Task statement:
From the records below, please return each line that holds the word "biot".

(Stored data)

-- pv_equiv track=rewrite | github.com/ShivUP32/aira | pipeline/04_tag_chapters.py | tag_chapter
-- ===== SOURCE A (Python) =====
-- from typing import Dict, List
--
-- CHAPTER_KEYWORDS: Dict[str, List[str]] = {
--     # Physics
--     "Electric Charges and Fields": ["coulomb", "electric field", "gauss", "flux", "charge distribution", "dipole"],
--     "Electrostatic Potential": ["potential", "capacitor", "capacitance", "equipotential", "dielectric"],
--     "Current Electricity": ["resistance", "ohm", "kirchhoff", "drift velocity", "resistivity", "cell", "emf", "wheatstone"],
--     "Moving Charges and Magnetism": ["magnetic force", "biot-savart", "ampere", "solenoid", "cyclotron", "lorentz"],
--     "Electromagnetic Induction": ["faraday", "lenz", "induced emf", "flux", "eddy current", "mutual inductance"],
--     "Alternating Current": ["rms", "ac circuit", "impedance", "resonance", "transformer", "reactance"],
--     "Ray Optics": ["mirror", "lens", "refraction", "total internal reflection", "prism", "snell"],
--     "Wave Optics": ["interference", "diffraction", "polarisation", "young", "fringe width"],
--     "Dual Nature": ["photoelectric", "work function", "de broglie", "wavelength of electron"],
--     "Atoms": ["bohr", "hydrogen spectrum", "energy level", "balmer", "lyman"],
--     "Nuclei": ["nuclear", "radioactive", "half life", "binding energy", "fission", "fusion"],
--     # Chemistry
--     "Solutions": ["molality", "molarity", "vapour pressure", "osmosis", "raoult"],
--     "Electrochemistry": ["electrode", "galvanic", "electrolysis", "nernst", "conductance", "kohlrausch"],
--     "Chemical Kinetics": ["rate of reaction", "order", "activation energy", "arrhenius", "half life"],
--     "Coordination Compounds": ["ligand", "complex", "cfse", "isomerism", "coordination number"],
--     "Haloalkanes and Haloarenes": ["sn1", "sn2", "nucleophilic", "halide", "grignard"],
--     "Alcohols, Phenols and Ethers": ["alcohol", "phenol", "ether", "oxidation", "dehydration"],
--     # Mathematics
--     "Continuity and Differentiability": ["continuous", "differentiable", "rolle", "mean value", "logarithmic differentiation"],
--     "Application of Derivatives": ["maxima", "minima", "tangent", "normal", "rate of change", "increasing"],
--     "Integrals": ["integral", "integration", "definite", "indefinite", "by parts", "substitution"],
--     "Differential Equations": ["differential equation", "homogeneous", "linear de", "variable separable"],
--     "Vector Algebra": ["vector", "dot product", "cross product", "unit vector", "coplanar"],
--     "Three Dimensional Geometry": ["direction cosines", "plane", "line in 3d", "skew lines"],
--     "Probability": ["bayes", "conditional probability", "random variable", "binomial distribution"],
-- }
--
-- def tag_chapter(question_text: str, subject: str) -> str:
--     text_lower = question_text.lower()
--     best_match = ""
--     best_score = 0
--
--     for chapter, keywords in CHAPTER_KEYWORDS.items():
--         score = sum(1 for kw in keywords if kw in text_lower)
--         if score > best_score:
--             best_score = score
--             best_match = chapter
--
--     return best_match if best_score > 0 else "General"
-- ===== SOURCE B (Python) =====
-- # Inverted index: flat (keyword, chapter) list in CHAPTER_KEYWORDS insertion order.
-- KEYWORD_TO_CHAPTER = [
--     ('coulomb', 'Electric Charges and Fields'),
--     ('electric field', 'Electric Charges and Fields'),
--     ('gauss', 'Electric Charges and Fields'),
--     ('flux', 'Electric Charges and Fields'),
--     ('charge distribution', 'Electric Charges and Fields'),
--     ('dipole', 'Electric Charges and Fields'),
--     ('potential', 'Electrostatic Potential'),
--     ('capacitor', 'Electrostatic Potential'),
--     ('capacitance', 'Electrostatic Potential'),
--     ('equipotential', 'Electrostatic Potential'),
--     ('dielectric', 'Electrostatic Potential'),
--     ('resistance', 'Current Electricity'),
--     ('ohm', 'Current Electricity'),
--     ('kirchhoff', 'Current Electricity'),
--     ('drift velocity', 'Current Electricity'),
--     ('resistivity', 'Current Electricity'),
--     ('cell', 'Current Electricity'),
--     ('emf', 'Current Electricity'),
--     ('wheatstone', 'Current Electricity'),
--     ('magnetic force', 'Moving Charges and Magnetism'),
--     ('biot-savart', 'Moving Charges and Magnetism'),
--     ('ampere', 'Moving Charges and Magnetism'),
--     ('solenoid', 'Moving Charges and Magnetism'),
--     ('cyclotron', 'Moving Charges and Magnetism'),
--     ('lorentz', 'Moving Charges and Magnetism'),
--     ('faraday', 'Electromagnetic Induction'),
--     ('lenz', 'Electromagnetic Induction'),
--     ('induced emf', 'Electromagnetic Induction'),
--     ('flux', 'Electromagnetic Induction'),
--     ('eddy current', 'Electromagnetic Induction'),
--     ('mutual inductance', 'Electromagnetic Induction'),
--     ('rms', 'Alternating Current'),
--     ('ac circuit', 'Alternating Current'),
--     ('impedance', 'Alternating Current'),
--     ('resonance', 'Alternating Current'),
--     ('transformer', 'Alternating Current'),
--     ('reactance', 'Alternating Current'),
--     ('mirror', 'Ray Optics'),
--     ('lens', 'Ray Optics'),
--     ('refraction', 'Ray Optics'),
--     ('total internal reflection', 'Ray Optics'),
--     ('prism', 'Ray Optics'),
--     ('snell', 'Ray Optics'),
--     ('interference', 'Wave Optics'),
--     ('diffraction', 'Wave Optics'),
--     ('polarisation', 'Wave Optics'),
--     ('young', 'Wave Optics'),
--     ('fringe width', 'Wave Optics'),
--     ('photoelectric', 'Dual Nature'),
--     ('work function', 'Dual Nature'),
--     ('de broglie', 'Dual Nature'),
--     ('wavelength of electron', 'Dual Nature'),
--     ('bohr', 'Atoms'),
--     ('hydrogen spectrum', 'Atoms'),
--     ('energy level', 'Atoms'),
--     ('balmer', 'Atoms'),
--     ('lyman', 'Atoms'),
--     ('nuclear', 'Nuclei'),
--     ('radioactive', 'Nuclei'),
--     ('half life', 'Nuclei'),
--     ('binding energy', 'Nuclei'),
--     ('fission', 'Nuclei'),
--     ('fusion', 'Nuclei'),
--     ('molality', 'Solutions'),
--     ('molarity', 'Solutions'),
--     ('vapour pressure', 'Solutions'),
--     ('osmosis', 'Solutions'),
--     ('raoult', 'Solutions'),
--     ('electrode', 'Electrochemistry'),
--     ('galvanic', 'Electrochemistry'),
--     ('electrolysis', 'Electrochemistry'),
--     ('nernst', 'Electrochemistry'),
--     ('conductance', 'Electrochemistry'),
--     ('kohlrausch', 'Electrochemistry'),
--     ('rate of reaction', 'Chemical Kinetics'),
--     ('order', 'Chemical Kinetics'),
--     ('activation energy', 'Chemical Kinetics'),
--     ('arrhenius', 'Chemical Kinetics'),
--     ('half life', 'Chemical Kinetics'),
--     ('ligand', 'Coordination Compounds'),
--     ('complex', 'Coordination Compounds'),
--     ('cfse', 'Coordination Compounds'),
--     ('isomerism', 'Coordination Compounds'),
--     ('coordination number', 'Coordination Compounds'),
--     ('sn1', 'Haloalkanes and Haloarenes'),
--     ('sn2', 'Haloalkanes and Haloarenes'),
--     ('nucleophilic', 'Haloalkanes and Haloarenes'),
--     ('halide', 'Haloalkanes and Haloarenes'),
--     ('grignard', 'Haloalkanes and Haloarenes'),
--     ('alcohol', 'Alcohols, Phenols and Ethers'),
--     ('phenol', 'Alcohols, Phenols and Ethers'),
--     ('ether', 'Alcohols, Phenols and Ethers'),
--     ('oxidation', 'Alcohols, Phenols and Ethers'),
--     ('dehydration', 'Alcohols, Phenols and Ethers'),
--     ('continuous', 'Continuity and Differentiability'),
--     ('differentiable', 'Continuity and Differentiability'),
--     ('rolle', 'Continuity and Differentiability'),
--     ('mean value', 'Continuity and Differentiability'),
--     ('logarithmic differentiation', 'Continuity and Differentiability'),
--     ('maxima', 'Application of Derivatives'),
--     ('minima', 'Application of Derivatives'),
--     ('tangent', 'Application of Derivatives'),
--     ('normal', 'Application of Derivatives'),
--     ('rate of change', 'Application of Derivatives'),
--     ('increasing', 'Application of Derivatives'),
--     ('integral', 'Integrals'),
--     ('integration', 'Integrals'),
--     ('definite', 'Integrals'),
--     ('indefinite', 'Integrals'),
--     ('by parts', 'Integrals'),
--     ('substitution', 'Integrals'),
--     ('differential equation', 'Differential Equations'),
--     ('homogeneous', 'Differential Equations'),
--     ('linear de', 'Differential Equations'),
--     ('variable separable', 'Differential Equations'),
--     ('vector', 'Vector Algebra'),
--     ('dot product', 'Vector Algebra'),
--     ('cross product', 'Vector Algebra'),
--     ('unit vector', 'Vector Algebra'),
--     ('coplanar', 'Vector Algebra'),
--     ('direction cosines', 'Three Dimensional Geometry'),
--     ('plane', 'Three Dimensional Geometry'),
--     ('line in 3d', 'Three Dimensional Geometry'),
--     ('skew lines', 'Three Dimensional Geometry'),
--     ('bayes', 'Probability'),
--     ('conditional probability', 'Probability'),
--     ('random variable', 'Probability'),
--     ('binomial distribution', 'Probability'),
-- ]
--
-- def tag_chapter(question_text: str, subject: str) -> str:
--     text_lower = question_text.lower()
--     # one pass over the inverted index, building a chapter -> hit-count table
--     scores = {}
--     for kw, ch in KEYWORD_TO_CHAPTER:
--         if kw in text_lower:
--             scores[ch] = scores.get(ch, 0) + 1
--     best, best_score = "General", 0
--     for ch, sc in scores.items():
--         if sc > best_score:
--             best, best_score = ch, sc
--     return best
-- ===== Notes on version B (the rewrite author's own statement) =====
-- stated objective: alternative
-- what changed: Replaces A's dict-of-keyword-lists with inline per-chapter best tracking by a different data structure: a flat inverted (keyword, chapter) index scanned in one keyword-driven pass that populates an explicit chapter->score table, from which the earliest-inserted maximal chapter is then selected (General if all scores are 0).
import Mathlib
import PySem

Your response:
--     "Moving Charges and Magnetism": ["magnetic force", "biot-savart", "ampere", "solenoid", "cyclotron", "lorentz"],
--     ('biot-savart', 'Moving Charges and Magnetism'),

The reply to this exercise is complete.